The Absence of Freedoms: The Gravest Conflict in Cuba / Hablemos Press, Oscar Sanchez Madan

_MG_3371 [640x480]Hablemos Press, Oscar Sánchez Madan, Matanzas, 2 September 2015 – The principal difficulty that Cubans have faced for the past five decades is the absence of basic freedoms. They have had to live under a one-party police regime whose functionaries act like they own people’s lives.

The almost 200 arrests of peaceful dissidents that took place throughout the country last weekend are evidence that Raúl Castro’s regime does not have as a priority to align itself with what is prescribed in the international agreements on human rights.

Since 1959, the year in which the Castro regime dynasty assumed power on the Island, it has been difficult for citizens to organize meetings and public demonstrations outside the purview of the State.

The exercise of the right to freedom of expression has been permitted only to those who share the official ideology, as is specified in the constitution imposed by the ex-dictator Fidel Castro in 1976.

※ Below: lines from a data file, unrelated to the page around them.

-- pv_equiv track=rewrite | github.com/qkzk/qkzk.github.io | docs/nsi/cours_premiere/donnees_simples/chaines_caracteres/2_td/latin_cochon.py | phrase_latin_cochon2
-- ===== SOURCE A (Python) =====
-- CONSONNES = "BCDFGHJKLMNPQRSTVWXZ"
--
-- def mot_latin_cochon2(mot: str) -> str:
--     """Version sans slice"""
--     if mot[0] in CONSONNES:
--         mot_encode = ""
--         for indice in range(1, len(mot)):
--             mot_encode = mot_encode + mot[indice]
--         mot_encode = mot_encode + mot[0]
--         mot_encode = mot_encode + "UM"
--     else:
--         mot_encode = mot
--     return mot_encode
--
-- def phrase_latin_cochon2(phrase: str) -> str:
--     """Version sans join ou split"""
--     phrase_encodee = ""
--     courant = ""
--     for indice in range(len(phrase)):
--         if phrase[indice] != " ":
--             courant = courant + phrase[indice]
--         else:
--             mot_encode = mot_latin_cochon2(courant)
--             phrase_encodee = phrase_encodee + mot_encode + " "
--             courant = ""
--     # ne pas oublier le dernier mot...
--     mot_encode = mot_latin_cochon2(courant)
--     phrase_encodee = phrase_encodee + mot_encode
--
--     return phrase_encodee
-- ===== SOURCE B (Python) =====
-- CONSONNES = "BCDFGHJKLMNPQRSTVWXZ"
--
-- def _mot_latin(mot: str) -> str:
--     if mot[0] in CONSONNES:
--         return mot[1:] + mot[0] + "UM"
--     return mot
--
-- def phrase_latin_cochon2(phrase: str) -> str:
--     return " ".join(_mot_latin(mot) for mot in phrase.split(" "))
-- ===== Notes on version B (the rewrite author's own statement) =====
-- stated objective: idiomatic
-- what changed: Replaced the char-by-char scan with an explicit word buffer (and the index loop rebuilding each word) by the idiomatic split(" ") / per-word slicing (mot[1:] + mot[0] + "UM") / " ".join decomposition; join avoids A's quadratic repeated string concatenation.
import Mathlib
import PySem

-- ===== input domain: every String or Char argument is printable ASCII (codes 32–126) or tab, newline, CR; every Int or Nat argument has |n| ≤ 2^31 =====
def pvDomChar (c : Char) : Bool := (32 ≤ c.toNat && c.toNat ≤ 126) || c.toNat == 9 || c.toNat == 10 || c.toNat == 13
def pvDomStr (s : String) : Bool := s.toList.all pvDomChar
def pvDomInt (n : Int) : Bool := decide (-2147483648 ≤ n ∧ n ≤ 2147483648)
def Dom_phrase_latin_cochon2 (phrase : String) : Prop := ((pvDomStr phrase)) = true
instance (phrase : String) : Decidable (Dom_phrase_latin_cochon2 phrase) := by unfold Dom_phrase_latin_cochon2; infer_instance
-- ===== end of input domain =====

-- B replaces A's char-by-char scan with a buffer by an idiomatic split(" ")/map/join with
-- word slicing; equivalence of the RETURN value is proved on phrases with no empty word
-- (both Pythons raise IndexError on an empty word).

-- ===== PORT A =====
def pvConsonnes : List Char := "BCDFGHJKLMNPQRSTVWXZ".toList

-- mot_latin_cochon2: mot[0] raises IndexError on the empty word (excluded by Pre_);
-- here it is ported as headD ' ' (only ever read inside Pre_).
def pvMotA (mot : List Char) : List Char :=
  if mot.headD ' ' ∈ pvConsonnes then
    -- for indice in range(1, len(mot)): mot_encode = mot_encode + mot[indice]
    let motEncode := (mot.drop 1).foldl (fun acc c => acc ++ [c]) []
    let motEncode := motEncode ++ [mot.headD ' ']
    motEncode ++ ['U', 'M']
  else
    mot

-- the main loop over the characters of phrase, state = (phrase_encodee, courant)
def pvLoopA : List Char → List Char → List Char → List Char
  | [], phraseEncodee, courant => phraseEncodee ++ pvMotA courant
  | c :: rest, phraseEncodee, courant =>
      if c ≠ ' ' then
        pvLoopA rest phraseEncodee (courant ++ [c])
      else
        pvLoopA rest (phraseEncodee ++ pvMotA courant ++ [' ']) []

def phrase_latin_cochon2 (phrase : String) : String :=
  String.ofList (pvLoopA phrase.toList [] [])

-- ===== PORT B =====
-- hand port of phrase.split(" ") (empty pieces kept, exactly Python's split with an explicit separator)
def pvSplitSp : List Char → List (List Char)
  | [] => [[]]
  | c :: rest =>
      if c = ' ' then [] :: pvSplitSp rest
      else
        match pvSplitSp rest with
        | p :: ps => (c :: p) :: ps
        | [] => [[c]]

-- _mot_latin: mot[1:] + mot[0] + "UM"; mot[0] ported as headD ' ' (IndexError outside Pre_)
def pvMotB (mot : List Char) : List Char :=
  if mot.headD ' ' ∈ pvConsonnes then
    mot.drop 1 ++ [mot.headD ' '] ++ ['U', 'M']
  else
    mot

def phrase_latin_cochon2_alt (phrase : String) : String :=
  String.ofList (List.intercalate [' '] ((pvSplitSp phrase.toList).map pvMotB))

-- ===== PRECONDITION & SPEC =====
-- Pre_ excludes exactly the phrases with an empty word (empty phrase, leading/trailing
-- space, two consecutive spaces): there both Pythons raise IndexError on mot[0].
def Pre_phrase_latin_cochon2 (phrase : String) : Prop :=
  phrase.toList ≠ [] ∧ phrase.toList.head? ≠ some ' ' ∧
  phrase.toList.getLast? ≠ some ' ' ∧ ¬ ([' ', ' '] <:+: phrase.toList)
instance (phrase : String) : Decidable (Pre_phrase_latin_cochon2 phrase) := by
  unfold Pre_phrase_latin_cochon2; infer_instance

def pvWitness_phrase_latin_cochon2 : String := "BONJOUR LE MONDE"

def Spec_phrase_latin_cochon2 (phrase : String) (out : String) : Prop := out = phrase_latin_cochon2_alt phrase
instance (phrase : String) (out : String) : Decidable (Spec_phrase_latin_cochon2 phrase out) := by unfold Spec_phrase_latin_cochon2; infer_instance

-- ===== CLAIM (what is proved, stated in full; the proofs are below) =====
def Claim_equal_phrase_latin_cochon2 : Prop := ∀ (phrase : String), Dom_phrase_latin_cochon2 phrase → Pre_phrase_latin_cochon2 phrase → Spec_phrase_latin_cochon2 phrase (phrase_latin_cochon2 phrase)

-- ===== LEMMAS AND PROOFS =====

theorem pvMotA_eq_pvMotB (mot : List Char) : pvMotA mot = pvMotB mot := by
  unfold pvMotA pvMotB
  rw [PySem.List.foldl_append_singleton]
  simp

theorem pvSplitSp_ne_nil (l : List Char) : pvSplitSp l ≠ [] := by
  cases l with
  | nil => simp [pvSplitSp]
  | cons c rest =>
    simp only [pvSplitSp]
    split
    · simp
    · cases h : pvSplitSp rest <;> simp

-- intercalate over two or more pieces peels off the first piece and one separator
theorem pvIntercalate_cons₂ (sep a b : List Char) (l : List (List Char)) :
    List.intercalate sep (a :: b :: l) = a ++ sep ++ List.intercalate sep (b :: l) := by
  simp [List.intercalate]

-- the main loop invariant: pvLoopA equals "join with spaces of the encoded words",
-- where the pending buffer `courant` is prepended to the first remaining word
theorem pvLoopA_eq (l : List Char) : ∀ (acc courant : List Char),
    pvLoopA l acc courant =
      acc ++ List.intercalate [' ']
        ((match pvSplitSp l with
          | p :: ps => (courant ++ p) :: ps
          | [] => [courant]).map pvMotA) := by
  induction l with
  | nil => intro acc courant; simp [pvLoopA, pvSplitSp, List.intercalate]
  | cons c rest ih =>
    intro acc courant
    by_cases hc : c = ' '
    · subst hc
      have h1 : pvLoopA (' ' :: rest) acc courant
          = pvLoopA rest (acc ++ pvMotA courant ++ [' ']) [] := by simp [pvLoopA]
      obtain ⟨p, ps, hps⟩ : ∃ p ps, pvSplitSp rest = p :: ps := by
        cases h : pvSplitSp rest with
        | nil => exact absurd h (pvSplitSp_ne_nil rest)
        | cons p ps => exact ⟨p, ps, rfl⟩
      have h2 : pvSplitSp (' ' :: rest) = [] :: p :: ps := by simp [pvSplitSp, hps]
      rw [h1, ih, hps, h2]
      simp [pvIntercalate_cons₂]
    · have h1 : pvLoopA (c :: rest) acc courant = pvLoopA rest acc (courant ++ [c]) := by
        simp [pvLoopA, hc]
      rw [h1, ih]
      simp only [pvSplitSp, if_neg hc]
      cases h : pvSplitSp rest with
      | nil => exact absurd h (pvSplitSp_ne_nil rest)
      | cons p ps => simp

-- ===== VERDICT (by name: the statement is the Claim_ definition above) =====
theorem phrase_latin_cochon2_spec : Claim_equal_phrase_latin_cochon2 := by
  intro phrase _ _
  unfold Spec_phrase_latin_cochon2 phrase_latin_cochon2 phrase_latin_cochon2_alt
  rw [pvLoopA_eq]
  cases h : pvSplitSp phrase.toList with
  | nil => exact absurd h (pvSplitSp_ne_nil phrase.toList)
  | cons p ps => simp [funext pvMotA_eq_pvMotB]
-- pv_equiv track=rewrite | github.com/PixelKnightDev/nash-equilibrium-finder | analyze_game.py | dominant_strategy_A
-- ===== SOURCE A (Python) =====
-- def dominant_strategy_A(A):
--
--     num_rows = len(A)
--     num_cols = len(A[0])
--
--     for r in range(num_rows):
--
--         always_better = True
--
--         for other in range(num_rows):
--
--             if r == other:
--                 continue
--
--             for c in range(num_cols):
--
--                 if A[r][c] < A[other][c]:
--                     always_better = False
--
--         if always_better:
--             return r
--
--     return None
-- ===== SOURCE B (Python) =====
-- def dominant_strategy_A(A):
--     k = len(A[0])
--     colmax = [max(row[c] for row in A) for c in range(k)]
--     for i, row in enumerate(A):
--         if all(x == m for m, x in zip(colmax, row)):
--             return i
--     return None
-- ===== Notes on version B (the rewrite author's own statement) =====
-- stated objective: faster
-- what changed: Instead of comparing every row against every other row (nested row scans), B precomputes per-column maxima once and returns the first row equal to the column-max vector.
import Mathlib
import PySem

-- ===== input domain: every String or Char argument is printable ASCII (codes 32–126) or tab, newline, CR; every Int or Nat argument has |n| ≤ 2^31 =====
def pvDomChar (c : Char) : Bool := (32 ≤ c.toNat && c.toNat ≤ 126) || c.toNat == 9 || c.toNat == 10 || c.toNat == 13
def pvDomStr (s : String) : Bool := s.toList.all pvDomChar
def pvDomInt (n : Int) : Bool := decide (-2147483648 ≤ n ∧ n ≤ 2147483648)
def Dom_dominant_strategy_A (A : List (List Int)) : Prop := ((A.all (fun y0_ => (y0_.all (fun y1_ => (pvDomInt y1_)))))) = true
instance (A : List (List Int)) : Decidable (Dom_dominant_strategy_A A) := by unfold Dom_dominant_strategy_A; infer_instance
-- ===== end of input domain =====

-- B replaces A's all-pairs row comparison by one pass of per-column maxima, then picks
-- the first row equal to the column-max vector (asymptotically fewer comparisons).

-- ===== PORT A =====
-- A[r][c] on in-range indices (Pre_ keeps every index used by either program in range)
def pvCell (A : List (List Int)) (r c : Nat) : Int := (A.getD r []).getD c 0

-- the 'always_better' flag computed by A's two inner loops for row r
def pvAlwaysA (A : List (List Int)) (numRows numCols r : Nat) : Bool :=
  (List.range numRows).foldl (fun b other =>
    if r = other then b
    else (List.range numCols).foldl (fun b2 c =>
      if pvCell A r c < pvCell A other c then false else b2) b) true

-- A's outer 'for r in range(num_rows)' with early return
def pvLoopA (A : List (List Int)) (numRows numCols : Nat) : Nat → Nat → Option Int
  | 0, _ => none
  | m + 1, r => if pvAlwaysA A numRows numCols r then some (r : Int)
                else pvLoopA A numRows numCols m (r + 1)

def dominant_strategy_A (A : List (List Int)) : Option Int :=
  let numRows := A.length
  let numCols := (A.headD []).length
  pvLoopA A numRows numCols numRows 0

-- ===== PORT B =====
-- max(generator) over a nonempty list (B never calls it on [])
def pvMaxList : List Int → Int
  | [] => 0
  | x :: xs => xs.foldl max x

-- colmax = [max(row[c] for row in A) for c in range(k)]
def pvColMax (A : List (List Int)) (k : Nat) : List Int :=
  (List.range k).map (fun c => pvMaxList (A.map (fun row => row.getD c 0)))

-- all(x == m for m, x in zip(colmax, row))
def pvRowEq (colmax row : List Int) : Bool :=
  (colmax.zip row).all (fun p => p.2 == p.1)

-- for i, row in enumerate(A) with early return
def pvFindDom (colmax : List Int) : List (List Int) → Nat → Option Int
  | [], _ => none
  | row :: rest, i => if pvRowEq colmax row then some (i : Int)
                      else pvFindDom colmax rest (i + 1)

def dominant_strategy_A_alt (A : List (List Int)) : Option Int :=
  let k := (A.headD []).length
  let colmax := pvColMax A k
  pvFindDom colmax A 0

-- ===== PRECONDITION & SPEC =====
-- Pre_ excludes exactly the inputs where A raises IndexError: the empty matrix
-- (len(A[0]) fails) and matrices with a row shorter than the first row.
def Pre_dominant_strategy_A (A : List (List Int)) : Prop :=
  A ≠ [] ∧ ∀ row ∈ A, (A.headD []).length ≤ row.length
instance (A : List (List Int)) : Decidable (Pre_dominant_strategy_A A) := by
  unfold Pre_dominant_strategy_A; infer_instance

def pvWitness_dominant_strategy_A : List (List Int) := [[1, 2], [3, 1]]

def Spec_dominant_strategy_A (A : List (List Int)) (out : Option Int) : Prop := out = dominant_strategy_A_alt A
instance (A : List (List Int)) (out : Option Int) : Decidable (Spec_dominant_strategy_A A out) := by unfold Spec_dominant_strategy_A; infer_instance

-- ===== CLAIM (what is proved, stated in full; the proofs are below) =====
def Claim_equal_dominant_strategy_A : Prop := ∀ (A : List (List Int)), Dom_dominant_strategy_A A → Pre_dominant_strategy_A A → Spec_dominant_strategy_A A (dominant_strategy_A A)

-- ===== LEMMAS AND PROOFS =====

-- A's inner column loop is an 'all' over the columns
theorem pv_foldl_if_false (p : Nat → Prop) [DecidablePred p] (l : List Nat) (b : Bool) :
    l.foldl (fun b2 c => if p c then false else b2) b = (b && l.all (fun c => !(decide (p c)))) := by
  induction l generalizing b with
  | nil => simp
  | cons x xs ih =>
      simp only [List.foldl_cons, List.all_cons, ih]
      by_cases hp : p x <;> simp [hp]

theorem pv_foldl_and (g : Nat → Bool) (l : List Nat) (b : Bool) :
    l.foldl (fun b o => b && g o) b = (b && l.all g) := by
  induction l generalizing b with
  | nil => simp
  | cons x xs ih => simp [ih, Bool.and_assoc]

theorem pvAlwaysA_eq (A : List (List Int)) (numRows numCols r : Nat) :
    pvAlwaysA A numRows numCols r =
      (List.range numRows).all (fun o =>
        (r == o) || (List.range numCols).all (fun c => !(pvCell A r c < pvCell A o c))) := by
  unfold pvAlwaysA
  have hf : (fun (b : Bool) (other : Nat) =>
      if r = other then b
      else (List.range numCols).foldl (fun b2 c =>
        if pvCell A r c < pvCell A other c then false else b2) b)
      = (fun (b : Bool) (o : Nat) =>
          b && ((r == o) || (List.range numCols).all
            (fun c => !(pvCell A r c < pvCell A o c)))) := by
    funext b o
    by_cases h : r = o
    · simp [h]
    · rw [if_neg h, pv_foldl_if_false]
      rw [show (r == o) = false by simp [h], Bool.false_or]
  rw [hf, pv_foldl_and]
  simp

-- zip-all as a pointwise statement
theorem pv_zip_all (u v : List Int) :
    ((u.zip v).all (fun p => p.2 == p.1) = true) ↔
      ∀ i, i < u.length → i < v.length → v.getD i 0 = u.getD i 0 := by
  induction u generalizing v with
  | nil => simp
  | cons x xs ih =>
      cases v with
      | nil => simp
      | cons y ys =>
          simp only [List.zip_cons_cons, List.all_cons, Bool.and_eq_true, beq_iff_eq, ih]
          constructor
          · rintro ⟨h0, h⟩ i hi hj
            cases i with
            | zero => simpa using h0
            | succ n => exact h n (by simpa using hi) (by simpa using hj)
          · intro h
            refine ⟨by simpa using h 0 (by simp) (by simp), fun n hn hm => ?_⟩
            simpa using h (n + 1) (by simpa using hn) (by simpa using hm)

theorem pvColMax_getD (A : List (List Int)) (k c : Nat) (hc : c < k) :
    (pvColMax A k).getD c 0 = pvMaxList (A.map (fun row => row.getD c 0)) := by
  simp [pvColMax, List.getD_eq_getElem?_getD, hc]

theorem pv_le_foldl_max (xs : List Int) (a y : Int) (h : y ≤ a ∨ y ∈ xs) :
    y ≤ xs.foldl max a := by
  induction xs generalizing a with
  | nil =>
      simp only [List.foldl_nil]
      rcases h with h | h
      · exact h
      · simp at h
  | cons x t ih =>
      simp only [List.foldl_cons]
      rcases h with h | h
      · exact ih (max a x) (Or.inl (le_trans h (le_max_left a x)))
      · rcases List.mem_cons.mp h with h | h
        · exact ih (max a x) (Or.inl (h ▸ le_max_right a x))
        · exact ih (max a x) (Or.inr h)

theorem pv_foldl_max_mem (xs : List Int) (a : Int) :
    xs.foldl max a = a ∨ xs.foldl max a ∈ xs := by
  induction xs generalizing a with
  | nil => simp
  | cons x t ih =>
      simp only [List.foldl_cons]
      rcases ih (max a x) with h | h
      · rcases max_choice a x with hm | hm
        · left; rw [h, hm]
        · right; rw [h, hm]; simp
      · right; exact List.mem_cons_of_mem _ h

theorem pvMaxList_mem (xs : List Int) (hne : xs ≠ []) : pvMaxList xs ∈ xs := by
  cases xs with
  | nil => exact absurd rfl hne
  | cons x t =>
      rcases pv_foldl_max_mem t x with h | h
      · simp [pvMaxList, h]
      · exact List.mem_cons_of_mem _ (by simpa [pvMaxList] using h)

theorem pv_le_pvMaxList (xs : List Int) (y : Int) (h : y ∈ xs) : y ≤ pvMaxList xs := by
  cases xs with
  | nil => simp at h
  | cons x t =>
      rcases List.mem_cons.mp h with h | h
      · exact pv_le_foldl_max t x y (Or.inl (le_of_eq h))
      · exact pv_le_foldl_max t x y (Or.inr h)

-- membership of the c-th column
theorem pv_col_mem (A : List (List Int)) (o c : Nat) (ho : o < A.length) :
    pvCell A o c ∈ A.map (fun row => row.getD c 0) := by
  have : A.getD o [] ∈ A := by
    rw [List.getD_eq_getElem?_getD, List.getElem?_eq_getElem ho]
    exact List.getElem_mem _
  exact List.mem_map.mpr ⟨A.getD o [], this, rfl⟩

-- the per-row condition of A equals the per-row condition of B
theorem pv_cond_eq (A : List (List Int)) (k r : Nat) (hr : r < A.length)
    (hpre : ∀ row ∈ A, k ≤ row.length) :
    pvRowEq (pvColMax A k) (A.getD r []) = pvAlwaysA A A.length k r := by
  have hAne : A ≠ [] := by intro h; rw [h] at hr; simp at hr
  have hrowlen : ∀ o, o < A.length → k ≤ (A.getD o []).length := by
    intro o ho
    apply hpre
    rw [List.getD_eq_getElem?_getD, List.getElem?_eq_getElem ho]
    exact List.getElem_mem _
  have hcmlen : (pvColMax A k).length = k := by simp [pvColMax]
  rw [pvAlwaysA_eq]
  -- reduce both sides to Props
  rcases hb : pvRowEq (pvColMax A k) (A.getD r []) with _ | _
  · -- B-side false: find a column where row r is below the max; A-side must be false
    symm
    rw [List.all_eq_false]
    have hnot : ¬ ∀ i, i < k → i < (A.getD r []).length →
        (A.getD r []).getD i 0 = (pvColMax A k).getD i 0 := by
      intro h
      have := (pv_zip_all (pvColMax A k) (A.getD r [])).mpr
        (fun i hi hj => h i (by rw [hcmlen] at hi; exact hi) hj)
      rw [pvRowEq] at hb; rw [hb] at this; exact absurd this (by simp)
    push Not at hnot
    obtain ⟨c, hck, hcr, hne⟩ := hnot
    -- row r's entry is strictly below the column max, reached at some row o
    have hle : pvCell A r c ≤ pvMaxList (A.map (fun row => row.getD c 0)) :=
      pv_le_pvMaxList _ _ (pv_col_mem A r c hr)
    have hlt : pvCell A r c < pvMaxList (A.map (fun row => row.getD c 0)) := by
      rcases lt_or_eq_of_le hle with h | h
      · exact h
      · exfalso; apply hne; rw [pvColMax_getD A k c hck, ← h]; rfl
    have hmem := pvMaxList_mem (A.map (fun row => row.getD c 0)) (by simpa using hAne)
    obtain ⟨row, hrow, hval⟩ := List.mem_map.mp hmem
    obtain ⟨o, ho, hoe⟩ := List.mem_iff_getElem.mp hrow
    have hor : ¬ (r == o) = true := by
      intro h
      have : r = o := by simpa using h
      subst this
      have : pvCell A r c = pvMaxList (A.map (fun row => row.getD c 0)) := by
        rw [← hval, ← hoe]; simp [pvCell, List.getD_eq_getElem?_getD, List.getElem?_eq_getElem ho]
      omega
    have hcello : pvCell A o c = pvMaxList (A.map (fun row => row.getD c 0)) := by
      rw [← hval, ← hoe]; simp [pvCell, List.getD_eq_getElem?_getD, List.getElem?_eq_getElem ho]
    refine ⟨o, by simpa using ho, ?_⟩
    have hrne : (r == o) = false := by simpa using hor
    have h2 : ((List.range k).all (fun c' => !(decide (pvCell A r c' < pvCell A o c')))) = false := by
      rw [List.all_eq_false]
      refine ⟨c, List.mem_range.mpr hck, ?_⟩
      have hlt2 : pvCell A r c < pvCell A o c := by omega
      simp [hlt2]
    simp [hrne, h2]
  · -- B-side true: row r equals the column max everywhere; A-side must be true
    symm
    rw [List.all_eq_true]
    have hpt := (pv_zip_all (pvColMax A k) (A.getD r [])).mp (by rw [pvRowEq] at hb; exact hb)
    intro o ho
    rw [List.mem_range] at ho
    by_cases hro : r = o
    · simp [hro]
    · simp only [Bool.or_eq_true, List.all_eq_true]
      right
      intro c hc
      rw [List.mem_range] at hc
      have hrc : (A.getD r []).getD c 0 = (pvColMax A k).getD c 0 :=
        hpt c (by rw [hcmlen]; exact hc) (lt_of_lt_of_le hc (hrowlen r hr))
      have hmax : pvCell A r c = pvMaxList (A.map (fun row => row.getD c 0)) := by
        simp only [pvCell]
        rw [hrc, pvColMax_getD A k c hc]
      have : pvCell A o c ≤ pvMaxList (A.map (fun row => row.getD c 0)) :=
        pv_le_pvMaxList _ _ (pv_col_mem A o c ho)
      simp; omega

-- the two early-return scans agree step by step
theorem pv_loops_eq (A : List (List Int)) (k : Nat)
    (hpre : ∀ row ∈ A, k ≤ row.length) :
    ∀ (m i : Nat), i + m = A.length →
      pvLoopA A A.length k m i =
        pvFindDom (pvColMax A k) (A.drop i) i := by
  intro m
  induction m with
  | zero =>
      intro i hi
      have : A.drop i = [] := List.drop_eq_nil_of_le (by omega)
      simp [pvLoopA, pvFindDom, this]
  | succ n ih =>
      intro i hi
      have hiA : i < A.length := by omega
      have hdrop : A.drop i = A.getD i [] :: A.drop (i + 1) := by
        rw [List.getD_eq_getElem?_getD, List.getElem?_eq_getElem hiA]
        simpa using (List.drop_eq_getElem_cons hiA)
      rw [hdrop]
      simp only [pvLoopA, pvFindDom]
      rw [pv_cond_eq A k i hiA hpre]
      by_cases h : pvAlwaysA A A.length k i = true
      · simp [h]
      · simp only [Bool.not_eq_true] at h
        simp [h, ih (i + 1) (by omega)]

-- ===== VERDICT (by name: the statement is the Claim_ definition above) =====
theorem dominant_strategy_A_spec : Claim_equal_dominant_strategy_A := by
  intro A _ hpre
  unfold Spec_dominant_strategy_A dominant_strategy_A dominant_strategy_A_alt
  simpa using pv_loops_eq A ((A.headD []).length) hpre.2 A.length 0 (by omega)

Despite the fact that Cuba has reestablished diplomatic relations with the United States, and is engaged in talks with the European Union to achieve a mutual rapprochement, repression against the people continues.

The fact that the democratic world is now more sympathetic to the regime has not done anything to better the life of the people. Raúl Castro continues not to ratify nor implement the International Covenant on Civil and Political Rights and the International Covenant on Economic, Social and Cultural Rights – legal instruments approved in 1966 by the General Assembly of the United Nations. This has kept Cuban nationals from seeing the realization of their dreams of freedom.

Under a military regime that allows itself to restrict the freedom of movement of an artist such as the renowned rock singer Gorki Águila, as happened last 14 August in Havana, it is not possible for anyone here to enjoy liberty.

Few people understand the fact that Cuban workers cannot exercise the right to strike to demand labor reforms.

Cuba grieves for the hundreds of compatriots executed, and the tens of thousands jailed for political reasons, during the last 56 years; it does not forget those humiliated and tortured in detention centers, and those who went into exile.

As the Cuban-American poet Richard Blanco expresses in his poem Matters of the Sea: “We have fingered memories and regrets like stones in our hands that we just can’t toss yet, yet.”

It is imperative that the citizenry be guaranteed full exercise of its rights and liberties. This is a reasonable and necessary demand; it requires the Cuban people to determinedly call for the regime to change the current, unjust regulation in our national code, and take firm steps towards the establishment of a true Rule of Law in Cuba.